Não vou falar de uma Política Agrícola Comum construída para proteger apenas as rendas dos grandes proprietários. Não vou falar das dificuldades de acesso às terras por parte dos jovens agricultores. Não vou falar sequer das dificuldades em vender produtos agrícolas num mercado dominado pelas regras dos hipermercados. Vou referir-me aqui apenas a duas medidas governamentais recentes que atacam o mundo rural: a taxação absurda dos pequenos agricultores e a promoção da eucaliptização que reduz biodiversidade.

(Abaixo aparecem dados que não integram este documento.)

-- pv_equiv track=rewrite | github.com/alexandraback/datacollection | solutions_5706278382862336_1/Python/eXtreme/elfdesc.py | solve_elf_family
-- ===== SOURCE A (Python) =====
-- def solve_elf_family(P, Q):
--     if P == 0:
--         return 100
--
--     if P > Q:
--         raise ValueError()
--
--     if P == Q:
--         return 0
--
--     P *= 2
--     if P > Q:
--         return 1 + min(solve_elf_family(Q, Q), solve_elf_family(P-Q, Q))
--     else:
--         return 1 + min(solve_elf_family(0, Q), solve_elf_family(P, Q))
-- ===== SOURCE B (Python) =====
-- def solve_elf_family(P, Q):
--     if P == 0:
--         return 100
--     if P > Q:
--         raise ValueError()
--     count = 0
--     while P < Q:
--         P *= 2
--         count += 1
--     return count
-- ===== Notes on version B (the rewrite author's own statement) =====
-- stated objective: simpler
-- what changed: Replaced A's branching recursion with min() combinations by a plain iterative loop that counts how many times P must double to reach Q; the min(solve(Q,Q),...)/min(solve(0,Q),...) branches collapse to a simple count.
import Mathlib
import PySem

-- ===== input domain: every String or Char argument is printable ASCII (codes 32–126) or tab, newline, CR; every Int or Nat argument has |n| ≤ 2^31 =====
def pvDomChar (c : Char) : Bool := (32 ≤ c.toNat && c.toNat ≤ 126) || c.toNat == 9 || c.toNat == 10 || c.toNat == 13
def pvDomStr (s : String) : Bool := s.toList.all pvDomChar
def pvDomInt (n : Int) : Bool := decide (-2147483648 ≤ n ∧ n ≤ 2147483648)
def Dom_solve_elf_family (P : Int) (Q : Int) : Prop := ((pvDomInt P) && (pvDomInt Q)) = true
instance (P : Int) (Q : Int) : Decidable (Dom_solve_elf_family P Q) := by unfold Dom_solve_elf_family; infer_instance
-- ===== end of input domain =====

-- B replaces A's branching recursion (with min over extra recursive calls) by a plain
-- iterative doubling-count loop; objective: simpler.

-- ===== PORT A =====
-- A's recursion does not terminate on all inputs (Python raises RecursionError there);
-- fuel makes the port total. On every input admitted by Pre_ the value-relevant part of
-- the recursion is far shallower than 100, so the fuel guard never shapes the result.
def solveElfRec : Nat → Int → Int → Int
  | 0, _, _ => 0
  | fuel+1, P, Q =>
    if P = 0 then 100
    else if P > Q then 0   -- Python raises ValueError here; excluded by Pre_
    else if P = Q then 0
    else
      let P2 := P * 2
      if P2 > Q then 1 + min (solveElfRec fuel Q Q) (solveElfRec fuel (P2 - Q) Q)
      else 1 + min (solveElfRec fuel 0 Q) (solveElfRec fuel P2 Q)

def solve_elf_family (P : Int) (Q : Int) : Int := solveElfRec 100 P Q

-- ===== PORT B =====
-- the while-loop of Source B; fuel makes it total (on Pre_ inputs it ends within 32 steps)
def elfLoop : Nat → Int → Int → Int → Int
  | 0, _, _, count => count
  | fuel+1, P, Q, count =>
    if P < Q then elfLoop fuel (P * 2) Q (count + 1) else count

def solve_elf_family_alt (P : Int) (Q : Int) : Int :=
  if P = 0 then 100
  else if P > Q then 0   -- Python raises ValueError here; excluded by Pre_
  else elfLoop 100 P Q 0

-- ===== PRECONDITION & SPEC =====
-- the odd part of a natural number (the number with all factors of 2 removed);
-- structural fuel recursion (halving terminates within n steps) so it computes by `decide`
def pvOddPartAux : Nat → Nat → Nat
  | 0, n => n
  | f+1, n => if n % 2 = 0 ∧ n ≠ 0 then pvOddPartAux f (n / 2) else n

def pvOddPart (n : Nat) : Nat := pvOddPartAux n n

-- Pre_ excludes exactly the inputs on which Python A raises: ValueError when P > Q, and
-- RecursionError when P < Q with P ≤ 0 < Q or with the odd part of Q not dividing P
-- (then A's remainder chain never reaches the P == Q base case). A returns on all of Pre_.
def Pre_solve_elf_family (P : Int) (Q : Int) : Prop :=
  P = 0 ∨ P = Q ∨ (0 < P ∧ P < Q ∧ (pvOddPart Q.toNat : Int) ∣ P)
instance (P : Int) (Q : Int) : Decidable (Pre_solve_elf_family P Q) := by
  unfold Pre_solve_elf_family; infer_instance

def pvWitness_solve_elf_family : Int × Int := (3, 12)

def Spec_solve_elf_family (P : Int) (Q : Int) (out : Int) : Prop := out = solve_elf_family_alt P Q
instance (P : Int) (Q : Int) (out : Int) : Decidable (Spec_solve_elf_family P Q out) := by
  unfold Spec_solve_elf_family; infer_instance

-- ===== CLAIM (what is proved, stated in full; the proofs are below) =====
def Claim_equal_solve_elf_family : Prop := ∀ (P : Int) (Q : Int), Dom_solve_elf_family P Q → Pre_solve_elf_family P Q → Spec_solve_elf_family P Q (solve_elf_family P Q)

-- ===== LEMMAS AND PROOFS =====

theorem solveElfRec_succ (f : Nat) (P Q : Int) :
    solveElfRec (f + 1) P Q =
      if P = 0 then 100
      else if P > Q then 0
      else if P = Q then 0
      else if P * 2 > Q then 1 + min (solveElfRec f Q Q) (solveElfRec f (P * 2 - Q) Q)
      else 1 + min (solveElfRec f 0 Q) (solveElfRec f (P * 2) Q) := rfl

theorem elfLoop_succ (f : Nat) (P Q c : Int) :
    elfLoop (f + 1) P Q c = if P < Q then elfLoop f (P * 2) Q (c + 1) else c := rfl

theorem solveElfRec_nonneg (f : Nat) (P Q : Int) : 0 ≤ solveElfRec f P Q := by
  induction f generalizing P Q with
  | zero => simp [solveElfRec]
  | succ f ih =>
    rw [solveElfRec_succ]
    split_ifs
    · norm_num
    · norm_num
    · norm_num
    · have h := le_min (ih Q Q) (ih (P * 2 - Q) Q)
      linarith
    · have h := le_min (ih 0 Q) (ih (P * 2) Q)
      linarith

theorem elfLoop_acc (f : Nat) (P Q c : Int) : elfLoop f P Q c = c + elfLoop f P Q 0 := by
  induction f generalizing P c with
  | zero => simp [elfLoop]
  | succ f ih =>
    rw [elfLoop_succ, elfLoop_succ]
    split_ifs with h
    · rw [ih (P * 2) (c + 1), ih (P * 2) (0 + 1)]; ring
    · simp

theorem elfLoop_le (f : Nat) (P Q : Int) : elfLoop f P Q 0 ≤ (f : Int) := by
  induction f generalizing P with
  | zero => simp [elfLoop]
  | succ f ih =>
    rw [elfLoop_succ]
    split_ifs with h
    · rw [elfLoop_acc]
      have := ih (P * 2)
      push_cast
      omega
    · positivity

theorem main_elf (f : Nat) (P Q : Int) (hf : f ≤ 99) (hP : 0 < P) (hPQ : P ≤ Q)
    (hQ : Q ≤ P * 2 ^ f) : solveElfRec (f + 1) P Q = elfLoop (f + 1) P Q 0 := by
  induction f generalizing P with
  | zero =>
    have hEq : P = Q := by simp only [pow_zero, mul_one] at hQ; omega
    subst hEq
    rw [solveElfRec_succ, elfLoop_succ]
    simp [hP.ne']
  | succ f ih =>
    by_cases hEq : P = Q
    · subst hEq
      rw [solveElfRec_succ, elfLoop_succ]
      simp [hP.ne']
    · have hlt : P < Q := lt_of_le_of_ne hPQ hEq
      rw [solveElfRec_succ, elfLoop_succ, if_neg hP.ne', if_neg (not_lt.mpr hPQ),
        if_neg hEq, if_pos hlt]
      by_cases h2 : P * 2 > Q
      · -- first doubling already exceeds Q: A returns 1 + min 0 _, B stops after one step
        have hs : solveElfRec (f + 1) Q Q = 0 := by
          rw [solveElfRec_succ]
          simp [show Q ≠ 0 by omega]
        rw [if_pos h2, hs, min_eq_left (solveElfRec_nonneg _ _ _),
          elfLoop_succ, if_neg (not_lt.mpr (le_of_lt h2))]
        omega
      · rw [if_neg h2]
        replace h2 : P * 2 ≤ Q := not_lt.mp h2
        have hQ2 : Q ≤ P * 2 * 2 ^ f := by
          have h : P * 2 ^ (f + 1) = P * 2 * 2 ^ f := by ring
          omega
        have hrec := ih (P * 2) (by omega) (by omega) h2 hQ2
        have h0 : solveElfRec (f + 1) 0 Q = 100 := by rw [solveElfRec_succ]; simp
        have hle : elfLoop (f + 1) (P * 2) Q 0 ≤ 100 := by
          have h1 := elfLoop_le (f + 1) (P * 2) Q
          push_cast at h1
          omega
        rw [h0, hrec, min_eq_right hle, elfLoop_acc (f + 1) (P * 2) Q (0 + 1)]
        omega

-- ===== VERDICT (by name: the statement is the Claim_ definition above) =====
theorem solve_elf_family_spec : Claim_equal_solve_elf_family := by
  intro P Q hDom hPre
  unfold Spec_solve_elf_family solve_elf_family solve_elf_family_alt
  rcases hPre with h0 | hEq | ⟨hP, hlt, -⟩
  · subst h0; simp [solveElfRec]
  · subst hEq
    by_cases h0 : P = 0
    · subst h0; simp [solveElfRec]
    · rw [solveElfRec_succ]
      simp [elfLoop_succ, h0]
  · have hQbound : Q ≤ 2147483648 := by
      unfold Dom_solve_elf_family pvDomInt at hDom
      simp only [Bool.and_eq_true, decide_eq_true_eq] at hDom
      omega
    have hQ : Q ≤ P * 2 ^ 99 := by
      have h1 : (1 : Int) ≤ P := hP
      have h2 : (2147483648 : Int) ≤ 2 ^ 99 := by norm_num
      have h3 : (1 : Int) * 2 ^ 99 ≤ P * 2 ^ 99 :=
        mul_le_mul_of_nonneg_right h1 (by positivity)
      linarith
    have h := main_elf 99 P Q (le_refl _) hP (le_of_lt hlt) hQ
    rw [if_neg (by omega : ¬ P = 0), if_neg (not_lt.mpr (le_of_lt hlt))]
    exact h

Primeiro exemplo: a nova lei que obriga os pequenos agricultores independentemente dos valores em causa a ter contabilidade organizada, pagar IVA e descontar para a Segurança Social resulta numa taxação excessiva que secará a produção familiar. E isto, para além de estrangular os parcos rendimentos de quem deles precisa, condena quase ao desaparecimento uma escala de produção micro que é um recurso importante já que fornece um tipo de produtos de valor cultural incalculável em termos extraeconómicos, sendo uma produção de qualidade e ancestral. Fica ainda mais reduzida a nossa escolha relativamente aos alimentos que nos chegam à mesa. Limitam-se ainda mais as possibilidades de estabelecer circuitos cooperativos de consumo de proximidade. E promove-se o abandono dos campos.

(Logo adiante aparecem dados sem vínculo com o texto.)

theorem pvSplit4 (φ : ℕ → ℤ) (a b : ℕ) :
    ∑ x ∈ Finset.range a, ∑ y ∈ Finset.range b, φ (x ^^^ y)
      = ((∑ u ∈ Finset.range (a - a/2), ∑ v ∈ Finset.range (b - b/2), φ (2*(u ^^^ v)))
        + ∑ u ∈ Finset.range (a - a/2), ∑ v ∈ Finset.range (b/2), φ (2*(u ^^^ v) + 1))
      + ((∑ u ∈ Finset.range (a/2), ∑ v ∈ Finset.range (b - b/2), φ (2*(u ^^^ v) + 1))
        + ∑ u ∈ Finset.range (a/2), ∑ v ∈ Finset.range (b/2), φ (2*(u ^^^ v))) := by
  rw [pvParity (fun x => ∑ y ∈ Finset.range b, φ (x ^^^ y)) a]
  have hx : ∀ (x : ℕ), ∑ y ∈ Finset.range b, φ (x ^^^ y)
      = (∑ v ∈ Finset.range (b - b/2), φ (x ^^^ (2*v))) + ∑ v ∈ Finset.range (b/2), φ (x ^^^ (2*v+1)) :=
    fun x => pvParity (fun y => φ (x ^^^ y)) b
  simp only [hx]
  rw [Finset.sum_add_distrib, Finset.sum_add_distrib]
  have q1 : ∀ u v : ℕ, (2*u) ^^^ (2*v) = 2*(u^^^v) := fun u v => by
    simpa using pvXorBit u v 0 0 (by omega) (by omega)
  have q2 : ∀ u v : ℕ, (2*u) ^^^ (2*v+1) = 2*(u^^^v)+1 := fun u v => by
    simpa using pvXorBit u v 0 1 (by omega) (by omega)
  have q3 : ∀ u v : ℕ, (2*u+1) ^^^ (2*v) = 2*(u^^^v)+1 := fun u v => by
    simpa using pvXorBit u v 1 0 (by omega) (by omega)
  have q4 : ∀ u v : ℕ, (2*u+1) ^^^ (2*v+1) = 2*(u^^^v) := fun u v => by
    simpa using pvXorBit u v 1 1 (by omega) (by omega)
  simp only [q1, q2, q3, q4]

theorem pvPtG (w : ℕ) (c t : ℤ) (ht : t = 0 ∨ t = 1) :
    (if c < 2*(w:ℤ) + t then (1:ℤ) else 0) = (if (c-t)/2 < (w:ℤ) then 1 else 0) := by
  rcases ht with rfl | rfl <;> split_ifs <;> first | rfl | omega

theorem pvPtF (w : ℕ) (c t : ℤ) (ht : t = 0 ∨ t = 1) :
    max 0 ((2*(w:ℤ) + t) - c)
      = 2 * max 0 ((w:ℤ) - (c - t)/2) - ((c - t) - 2*((c-t)/2)) * (if (c-t)/2 < (w:ℤ) then 1 else 0) := by
  rcases ht with rfl | rfl <;> split_ifs <;> omega

theorem pvRecG (a b : ℕ) (c : ℤ) :
    pvG a b c = (pvG (a - a/2) (b - b/2) (c/2) + pvG (a - a/2) (b/2) ((c-1)/2))
      + (pvG (a/2) (b - b/2) ((c-1)/2) + pvG (a/2) (b/2) (c/2)) := by
  unfold pvG
  rw [pvSplit4 (fun v => if c < (v:ℤ) then (1:ℤ) else 0) a b]
  congr 1 <;> congr 1 <;>
    refine Finset.sum_congr rfl fun u _ => Finset.sum_congr rfl fun v _ => ?_ <;>
    push_cast <;>
    first
      | simpa using pvPtG (u ^^^ v) c 0 (Or.inl rfl)
      | simpa using pvPtG (u ^^^ v) c 1 (Or.inr rfl)

theorem pvRecF (a b : ℕ) (c : ℤ) :
    pvF a b c
      = ((2 * pvF (a - a/2) (b - b/2) (c/2) - (c - 2*(c/2)) * pvG (a - a/2) (b - b/2) (c/2))
        + (2 * pvF (a - a/2) (b/2) ((c-1)/2) - ((c-1) - 2*((c-1)/2)) * pvG (a - a/2) (b/2) ((c-1)/2)))
      + ((2 * pvF (a/2) (b - b/2) ((c-1)/2) - ((c-1) - 2*((c-1)/2)) * pvG (a/2) (b - b/2) ((c-1)/2))
        + (2 * pvF (a/2) (b/2) (c/2) - (c - 2*(c/2)) * pvG (a/2) (b/2) (c/2))) := by
  unfold pvF pvG
  rw [pvSplit4 (fun v => max 0 ((v:ℤ) - c)) a b]
  congr 1 <;> congr 1 <;>
    rw [Finset.mul_sum, Finset.mul_sum, ← Finset.sum_sub_distrib] <;>
    refine Finset.sum_congr rfl fun u _ => ?_ <;>
    rw [Finset.mul_sum, Finset.mul_sum, ← Finset.sum_sub_distrib] <;>
    refine Finset.sum_congr rfl fun v _ => ?_ <;>
    push_cast <;>
    first
      | simpa using pvPtF (u ^^^ v) c 0 (Or.inl rfl)
      | simpa using pvPtF (u ^^^ v) c 1 (Or.inr rfl)

-- ---- B-side: table specification ----

def pvE (m n l : Int) (d : ℕ) (da db dc : Int) : Int × Int :=
  (pvG ((m >>> d) + da).toNat ((n >>> d) + db).toNat (((l >>> d) - 1) + dc),
   pvF ((m >>> d) + da).toNat ((n >>> d) + db).toNat (((l >>> d) - 1) + dc))

def pvTabSpec (m n l : Int) (d : ℕ) : List (Int × Int) :=
  [pvE m n l d 0 0 0, pvE m n l d 0 0 1, pvE m n l d 0 1 0, pvE m n l d 0 1 1,
   pvE m n l d 1 0 0, pvE m n l d 1 0 1, pvE m n l d 1 1 0, pvE m n l d 1 1 1]

theorem pvLook (m n l : Int) (d : ℕ) (e1 e2 e3 : ℤ)
    (h1 : e1 = 0 ∨ e1 = 1) (h2 : e2 = 0 ∨ e2 = 1) (h3 : e3 = 0 ∨ e3 = 1) :
    PySem.List.pyGetD (pvTabSpec m n l d) (e1*4 + e2*2 + e3) (0, 0) = pvE m n l d e1 e2 e3 := by
  rcases h1 with rfl | rfl <;> rcases h2 with rfl | rfl <;> rcases h3 with rfl | rfl <;>
    norm_num <;> rfl

theorem pvShr1 (x : ℤ) : x >>> (1:ℕ) = x / 2 := by
  rw [Int.shiftRight_eq_div_pow]; norm_num

theorem pvShrCast (m : Int) (h : 0 ≤ m) (d : ℕ) : m >>> d = ((m.toNat >>> d : ℕ) : ℤ) := by
  rw [Int.natCast_shiftRight, Int.toNat_of_nonneg h]

theorem pvShrNonneg (m : Int) (h : 0 ≤ m) (d : ℕ) : 0 ≤ m >>> d := by
  rw [pvShrCast m h d]; positivity

theorem pvShrStep (x : ℤ) (hx : 0 ≤ x) (d : ℕ) : x >>> (d+1) = (x >>> d) / 2 := by
  rw [pvShrCast x hx (d+1), pvShrCast x hx d, Nat.shiftRight_succ]
  push_cast [Nat.shiftRight_eq_div_pow]
  rfl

Segundo exemplo: a lei que liberaliza a plantação de eucaliptos. Desde a sua aprovação que 92% das novas plantações de árvores são de eucaliptos segundo uma edição recente do jornal Público. Ou seja, tal como previsto, os pequenos proprietários são na prática pressionados a plantar eucaliptos em busca de um rendimento mais rápido numa época de empobrecimento generalizado. Aquilo que aparentemente seria uma promoção da livre decisão individual multiplica-se numa paisagem de conjunto que corresponde a uma eucaliptização de resultados desastrosos num país que é já detentor de um triste record mundial: cerca de um quarto da floresta nacional está ocupada por essa espécie exótica invasora.

Perde a floresta mas ganham os pequenos proprietários? Nem isso: porque a plantação de eucaliptos desvaloriza a terra em que é feita, porque o lucro esperado de curto prazo (e que poderá ser diminuto já que é expectável que o aumento da oferta resulte numa baixa de preços) não compensa os custos da necessidade de conversão para outra utilização nem o aumento dos riscos de incêndio uma vez que os eucaliptos são altamente inflamáveis. A monocultura do eucalipto empobrece os solos, absorve muita água, reduz a biodiversidade, seca a floresta.

Se numa medida se alegava necessidade de simplificar a burocracia na outra acaba por se burocratizar o simples mostrando que os argumentos valem menos que outros valores. E, sob a base de falsos pretextos económicos, na prática a cedência às indústrias da celulose e uma obsessão fiscal que carrega nos de baixo para aliviar os de cima, trata-se de uma rendição à desertificação. É que no fim de contas esta política é como a sua árvore preferida: seca o mundo rural.